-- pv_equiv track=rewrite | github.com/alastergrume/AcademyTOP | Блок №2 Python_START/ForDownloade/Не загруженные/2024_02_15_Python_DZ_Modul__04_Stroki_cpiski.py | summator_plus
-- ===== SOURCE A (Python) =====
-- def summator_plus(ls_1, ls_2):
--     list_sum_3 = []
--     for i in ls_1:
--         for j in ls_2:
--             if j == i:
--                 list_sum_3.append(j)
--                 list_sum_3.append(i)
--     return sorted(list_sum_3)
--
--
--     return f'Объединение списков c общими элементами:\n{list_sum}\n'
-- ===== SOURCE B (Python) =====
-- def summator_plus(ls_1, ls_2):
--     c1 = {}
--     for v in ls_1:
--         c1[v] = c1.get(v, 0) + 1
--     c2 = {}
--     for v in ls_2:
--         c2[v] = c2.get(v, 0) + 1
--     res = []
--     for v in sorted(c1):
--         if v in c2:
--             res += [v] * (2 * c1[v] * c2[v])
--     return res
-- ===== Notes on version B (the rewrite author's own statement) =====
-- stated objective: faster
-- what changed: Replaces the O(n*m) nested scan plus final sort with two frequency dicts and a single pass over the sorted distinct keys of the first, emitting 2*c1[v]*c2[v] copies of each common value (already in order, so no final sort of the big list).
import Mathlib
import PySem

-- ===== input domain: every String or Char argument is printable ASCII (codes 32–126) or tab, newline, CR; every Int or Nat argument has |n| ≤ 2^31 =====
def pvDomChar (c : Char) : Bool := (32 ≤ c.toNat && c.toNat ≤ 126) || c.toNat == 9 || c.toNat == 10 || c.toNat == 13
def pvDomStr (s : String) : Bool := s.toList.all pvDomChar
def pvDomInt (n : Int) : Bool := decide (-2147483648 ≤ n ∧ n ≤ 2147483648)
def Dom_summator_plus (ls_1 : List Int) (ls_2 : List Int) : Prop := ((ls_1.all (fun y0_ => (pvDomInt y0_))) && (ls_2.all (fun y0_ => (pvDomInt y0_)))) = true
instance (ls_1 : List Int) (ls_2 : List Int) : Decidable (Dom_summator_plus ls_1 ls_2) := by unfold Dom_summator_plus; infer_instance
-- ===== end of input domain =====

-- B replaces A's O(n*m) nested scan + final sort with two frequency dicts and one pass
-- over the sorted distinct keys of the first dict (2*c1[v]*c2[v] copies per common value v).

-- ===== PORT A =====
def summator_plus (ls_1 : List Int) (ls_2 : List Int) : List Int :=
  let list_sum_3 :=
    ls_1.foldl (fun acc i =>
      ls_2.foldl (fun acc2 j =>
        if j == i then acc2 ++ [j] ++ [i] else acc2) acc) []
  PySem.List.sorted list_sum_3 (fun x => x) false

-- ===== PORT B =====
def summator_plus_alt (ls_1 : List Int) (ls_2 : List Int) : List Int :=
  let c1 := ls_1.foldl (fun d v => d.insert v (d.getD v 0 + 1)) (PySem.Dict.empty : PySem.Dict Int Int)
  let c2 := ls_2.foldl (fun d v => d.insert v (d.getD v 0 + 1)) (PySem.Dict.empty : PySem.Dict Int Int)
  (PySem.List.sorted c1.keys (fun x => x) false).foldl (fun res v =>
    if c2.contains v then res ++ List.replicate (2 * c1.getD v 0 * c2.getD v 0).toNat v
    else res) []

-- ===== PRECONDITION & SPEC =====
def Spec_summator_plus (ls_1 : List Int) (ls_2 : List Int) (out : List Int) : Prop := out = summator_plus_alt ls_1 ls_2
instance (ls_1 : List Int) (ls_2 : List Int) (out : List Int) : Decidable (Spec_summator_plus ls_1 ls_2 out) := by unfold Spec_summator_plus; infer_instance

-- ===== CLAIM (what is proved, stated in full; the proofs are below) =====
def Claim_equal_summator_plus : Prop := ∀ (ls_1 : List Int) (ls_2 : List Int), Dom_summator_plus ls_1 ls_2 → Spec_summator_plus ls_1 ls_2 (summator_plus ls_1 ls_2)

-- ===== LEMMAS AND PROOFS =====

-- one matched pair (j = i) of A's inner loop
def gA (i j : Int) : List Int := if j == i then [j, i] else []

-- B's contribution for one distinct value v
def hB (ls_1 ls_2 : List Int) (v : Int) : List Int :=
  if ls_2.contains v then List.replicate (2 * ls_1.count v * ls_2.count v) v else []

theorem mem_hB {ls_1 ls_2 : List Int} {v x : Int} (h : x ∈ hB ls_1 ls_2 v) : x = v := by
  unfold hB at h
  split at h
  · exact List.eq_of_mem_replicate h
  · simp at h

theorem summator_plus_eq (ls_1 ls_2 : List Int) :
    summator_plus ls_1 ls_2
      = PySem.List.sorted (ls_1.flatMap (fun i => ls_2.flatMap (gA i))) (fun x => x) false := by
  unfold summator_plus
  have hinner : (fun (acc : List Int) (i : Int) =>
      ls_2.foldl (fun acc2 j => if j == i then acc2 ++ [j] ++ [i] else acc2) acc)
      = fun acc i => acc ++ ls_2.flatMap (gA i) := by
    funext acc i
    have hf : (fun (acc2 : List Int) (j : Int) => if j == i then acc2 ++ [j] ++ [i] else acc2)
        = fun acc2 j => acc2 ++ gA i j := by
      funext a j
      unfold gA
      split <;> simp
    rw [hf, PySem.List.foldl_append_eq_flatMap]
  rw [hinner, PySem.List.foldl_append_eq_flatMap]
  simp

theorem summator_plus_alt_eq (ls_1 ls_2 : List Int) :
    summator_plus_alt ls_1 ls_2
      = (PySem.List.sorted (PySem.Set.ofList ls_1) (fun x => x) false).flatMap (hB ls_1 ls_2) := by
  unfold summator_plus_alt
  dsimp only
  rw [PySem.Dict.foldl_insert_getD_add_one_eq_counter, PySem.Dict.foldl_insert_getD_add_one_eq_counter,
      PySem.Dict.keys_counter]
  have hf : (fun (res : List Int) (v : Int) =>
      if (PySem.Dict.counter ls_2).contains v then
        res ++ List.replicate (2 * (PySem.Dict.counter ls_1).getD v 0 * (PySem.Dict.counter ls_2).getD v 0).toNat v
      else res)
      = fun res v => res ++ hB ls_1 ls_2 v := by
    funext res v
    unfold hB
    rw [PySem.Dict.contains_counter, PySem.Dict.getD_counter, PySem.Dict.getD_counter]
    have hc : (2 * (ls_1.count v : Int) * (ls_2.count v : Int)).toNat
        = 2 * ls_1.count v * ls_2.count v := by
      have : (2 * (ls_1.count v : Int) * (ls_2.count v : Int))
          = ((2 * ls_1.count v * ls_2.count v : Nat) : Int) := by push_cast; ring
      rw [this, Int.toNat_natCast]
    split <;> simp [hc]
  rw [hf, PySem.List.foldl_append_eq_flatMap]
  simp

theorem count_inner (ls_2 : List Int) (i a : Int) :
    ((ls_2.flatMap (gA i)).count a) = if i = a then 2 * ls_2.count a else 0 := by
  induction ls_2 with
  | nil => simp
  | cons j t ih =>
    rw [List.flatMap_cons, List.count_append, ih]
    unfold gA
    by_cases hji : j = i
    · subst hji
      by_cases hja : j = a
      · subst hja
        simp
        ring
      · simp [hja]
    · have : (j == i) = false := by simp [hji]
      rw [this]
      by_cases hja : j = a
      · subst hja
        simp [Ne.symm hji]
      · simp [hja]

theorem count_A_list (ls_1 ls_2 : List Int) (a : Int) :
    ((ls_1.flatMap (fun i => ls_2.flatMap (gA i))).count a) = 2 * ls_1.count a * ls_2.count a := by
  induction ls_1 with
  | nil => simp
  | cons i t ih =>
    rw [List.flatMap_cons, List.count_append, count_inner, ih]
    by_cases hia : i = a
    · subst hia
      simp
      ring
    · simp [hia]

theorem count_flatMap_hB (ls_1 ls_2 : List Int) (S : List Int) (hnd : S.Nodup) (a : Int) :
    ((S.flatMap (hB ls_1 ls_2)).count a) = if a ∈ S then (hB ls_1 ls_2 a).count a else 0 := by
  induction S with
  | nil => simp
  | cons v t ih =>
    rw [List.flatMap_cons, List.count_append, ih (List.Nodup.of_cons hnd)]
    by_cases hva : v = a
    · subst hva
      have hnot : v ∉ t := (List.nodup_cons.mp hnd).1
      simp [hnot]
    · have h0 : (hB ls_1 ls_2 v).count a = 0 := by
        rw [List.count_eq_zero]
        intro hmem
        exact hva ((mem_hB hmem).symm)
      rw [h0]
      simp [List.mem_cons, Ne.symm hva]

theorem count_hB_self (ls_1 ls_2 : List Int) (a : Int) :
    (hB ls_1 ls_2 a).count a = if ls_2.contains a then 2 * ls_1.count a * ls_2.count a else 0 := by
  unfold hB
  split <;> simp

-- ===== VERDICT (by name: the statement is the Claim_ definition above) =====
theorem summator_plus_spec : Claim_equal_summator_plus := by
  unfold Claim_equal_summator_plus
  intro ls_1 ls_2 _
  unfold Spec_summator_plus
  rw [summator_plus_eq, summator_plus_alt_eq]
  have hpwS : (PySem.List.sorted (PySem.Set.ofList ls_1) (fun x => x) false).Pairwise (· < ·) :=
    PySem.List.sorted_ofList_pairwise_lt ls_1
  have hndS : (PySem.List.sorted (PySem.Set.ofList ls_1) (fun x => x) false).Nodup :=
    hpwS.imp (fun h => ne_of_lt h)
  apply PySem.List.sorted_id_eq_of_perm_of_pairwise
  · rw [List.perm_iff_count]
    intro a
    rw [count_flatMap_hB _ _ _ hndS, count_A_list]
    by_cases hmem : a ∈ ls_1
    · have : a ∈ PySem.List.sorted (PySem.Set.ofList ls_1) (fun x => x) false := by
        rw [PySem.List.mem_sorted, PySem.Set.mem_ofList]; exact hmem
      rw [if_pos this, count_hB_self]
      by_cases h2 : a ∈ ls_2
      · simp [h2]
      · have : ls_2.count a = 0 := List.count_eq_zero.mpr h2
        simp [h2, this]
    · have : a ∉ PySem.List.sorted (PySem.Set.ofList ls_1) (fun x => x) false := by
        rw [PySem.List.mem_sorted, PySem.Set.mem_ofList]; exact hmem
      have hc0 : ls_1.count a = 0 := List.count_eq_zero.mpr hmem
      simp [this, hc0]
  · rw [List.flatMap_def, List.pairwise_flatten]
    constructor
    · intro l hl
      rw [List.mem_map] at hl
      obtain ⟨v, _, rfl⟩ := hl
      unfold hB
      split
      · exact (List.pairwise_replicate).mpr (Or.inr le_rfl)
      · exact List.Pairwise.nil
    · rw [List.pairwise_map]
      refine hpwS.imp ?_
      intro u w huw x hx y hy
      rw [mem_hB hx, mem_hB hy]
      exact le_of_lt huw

* [To do]
In the listing above, find the line with "by push_cast; ring" and the line with "rw [List.flatMap_cons, List.count_append, ih]", then reproduce both and every line between them exactly.

* [Output for this task]
          = ((2 * ls_1.count v * ls_2.count v : Nat) : Int) := by push_cast; ring
      rw [this, Int.toNat_natCast]
    split <;> simp [hc]
  rw [hf, PySem.List.foldl_append_eq_flatMap]
  simp

theorem count_inner (ls_2 : List Int) (i a : Int) :
    ((ls_2.flatMap (gA i)).count a) = if i = a then 2 * ls_2.count a else 0 := by
  induction ls_2 with
  | nil => simp
  | cons j t ih =>
    rw [List.flatMap_cons, List.count_append, ih]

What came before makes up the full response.